OxyR is required for oxidative stress resistance of the entomopathogenic bacterium Xenorhabdus nematophila and has a minor role during the bacterial interaction with its hosts.

Xenorhabdus nematophila is a Gram-negative bacterium, mutualistically associated with the soil nematode Steinernema carpocapsae, and this nemato-bacterial complex is parasitic for a broad spectrum of insects. The transcriptional regulator OxyR is widely conserved in bacteria and activates the transcription of a set of genes that influence cellular defence against oxidative stress. It is also involved in the virulence of several bacterial pathogens. The aim of this study was to identify the X. nematophila OxyR regulon and investigate its role in the bacterial life cycle. An oxyR mutant was constructed in X. nematophila and phenotypically characterized in vitro and in vivo after reassociation with its nematode partner. OxyR plays a major role during the X. nematophila resistance to oxidative stress in vitro. Transcriptome analysis allowed the identification of 59 genes differentially regulated in the oxyR mutant compared to the parental strain. In vivo, the oxyR mutant was able to reassociate with the nematode as efficiently as the control strain.

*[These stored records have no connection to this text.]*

-- pv_equiv track=rewrite | github.com/yeseong31/coding-test | 프로그래머스/1/92334. 신고 결과 받기/신고 결과 받기.py | solution
-- ===== SOURCE A (Python) =====
-- from collections import defaultdict
--
-- def solution(id_list, report, k):
--     sanctions = defaultdict(set)
--     mail = defaultdict(int)
--
--     for ids in report:
--         report_id, reported_id = ids.split()
--         sanctions[reported_id].add(report_id)
--
--     for key in sanctions:
--         if len(sanctions[key]) < k:
--             continue
--         for v in sanctions[key]:
--             mail[v] += 1
--
--     return [mail[id] for id in id_list]
-- ===== SOURCE B (Python) =====
-- def solution(id_list, report, k):
--     pairs = set()
--     for r in report:
--         a, b = r.split()
--         pairs.add((a, b))
--     return [sum(1 for (a, b) in pairs
--                 if a == user and sum(1 for (_, d) in pairs if d == b) >= k)
--             for user in id_list]
-- ===== Notes on version B (the rewrite author's own statement) =====
-- stated objective: alternative
-- what changed: Drops all dicts/Counters: B builds only a deduplicated set of (reporter, reported) pairs and answers each user by a direct nested count over that set (pairs by the user whose reported target is itself reported by >= k distinct pairs), instead of A's dict-of-sets grouping plus nested per-group mail accumulation.
import Mathlib
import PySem

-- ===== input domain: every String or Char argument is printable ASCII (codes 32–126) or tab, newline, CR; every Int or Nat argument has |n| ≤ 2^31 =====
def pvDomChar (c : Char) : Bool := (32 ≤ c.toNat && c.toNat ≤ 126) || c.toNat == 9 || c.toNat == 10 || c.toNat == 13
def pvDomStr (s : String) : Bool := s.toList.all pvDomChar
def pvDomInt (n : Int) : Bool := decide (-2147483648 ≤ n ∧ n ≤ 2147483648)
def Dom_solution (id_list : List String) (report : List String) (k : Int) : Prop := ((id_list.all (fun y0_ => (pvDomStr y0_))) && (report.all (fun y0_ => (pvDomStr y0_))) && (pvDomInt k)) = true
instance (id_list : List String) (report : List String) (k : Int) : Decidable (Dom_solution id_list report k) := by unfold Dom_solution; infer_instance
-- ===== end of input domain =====

-- B drops A's dict-of-sets grouping and mail dict entirely: it builds one deduplicated set of
-- (reporter, reported) pairs and answers each user by direct nested counting over that set
-- (alternative decomposition, no hash maps; quadratic in the distinct pairs, not faster).


-- ===== PORT A =====
-- shared helper: the unpack 'a, b = s.split()' (exact when split() yields exactly two words;
-- Pre_solution guarantees that — Python raises ValueError otherwise)
def split2 (s : String) : String × String :=
  match PySem.Str.split₀ s with
  | [a, b] => (a, b)
  | _ => ("", "")

def solution (id_list : List String) (report : List String) (k : Int) : List Int :=
  let sanctions : PySem.Dict String (PySem.Set String) :=
    report.foldl (fun d ids =>
      (fun rp => d.insert rp.2 ((d.getD rp.2 PySem.Set.empty).add rp.1)) (split2 ids))
      PySem.Dict.empty
  let mail : PySem.Dict String Int :=
    sanctions.keys.foldl (fun m key =>
      if PySem.Set.len (sanctions.getD key PySem.Set.empty) < k then m
      else (sanctions.getD key PySem.Set.empty).foldl (fun m v => m.modify v 0 (· + 1)) m)
      PySem.Dict.empty
  id_list.map (fun id => mail.getD id 0)

-- ===== PORT B =====
def solution_alt (id_list : List String) (report : List String) (k : Int) : List Int :=
  let pairs : PySem.Set (String × String) :=
    report.foldl (fun s r => s.add (split2 r)) PySem.Set.empty
  id_list.map (fun user =>
    (((pairs : List (String × String)).countP (fun p =>
        p.1 == user &&
        decide (k ≤ (((pairs : List (String × String)).countP
                        (fun q => q.2 == p.2) : Nat) : Int)))) : Nat))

These nemato-bacterial complexes harbouring the oxyR mutant symbiont were able to rapidly kill the insect larvae in less than 48 h after infestation, suggesting that factors other than OxyR could also allow X. nematophila to cope with oxidative stress encountered during this phase of infection in insect. The significantly increased number of offspring of the nemato-bacterial complex when reassociated with the X. nematophila oxyR mutant compared to the control strain revealed a potential role of OxyR during this symbiotic stage of the bacterial life cycle.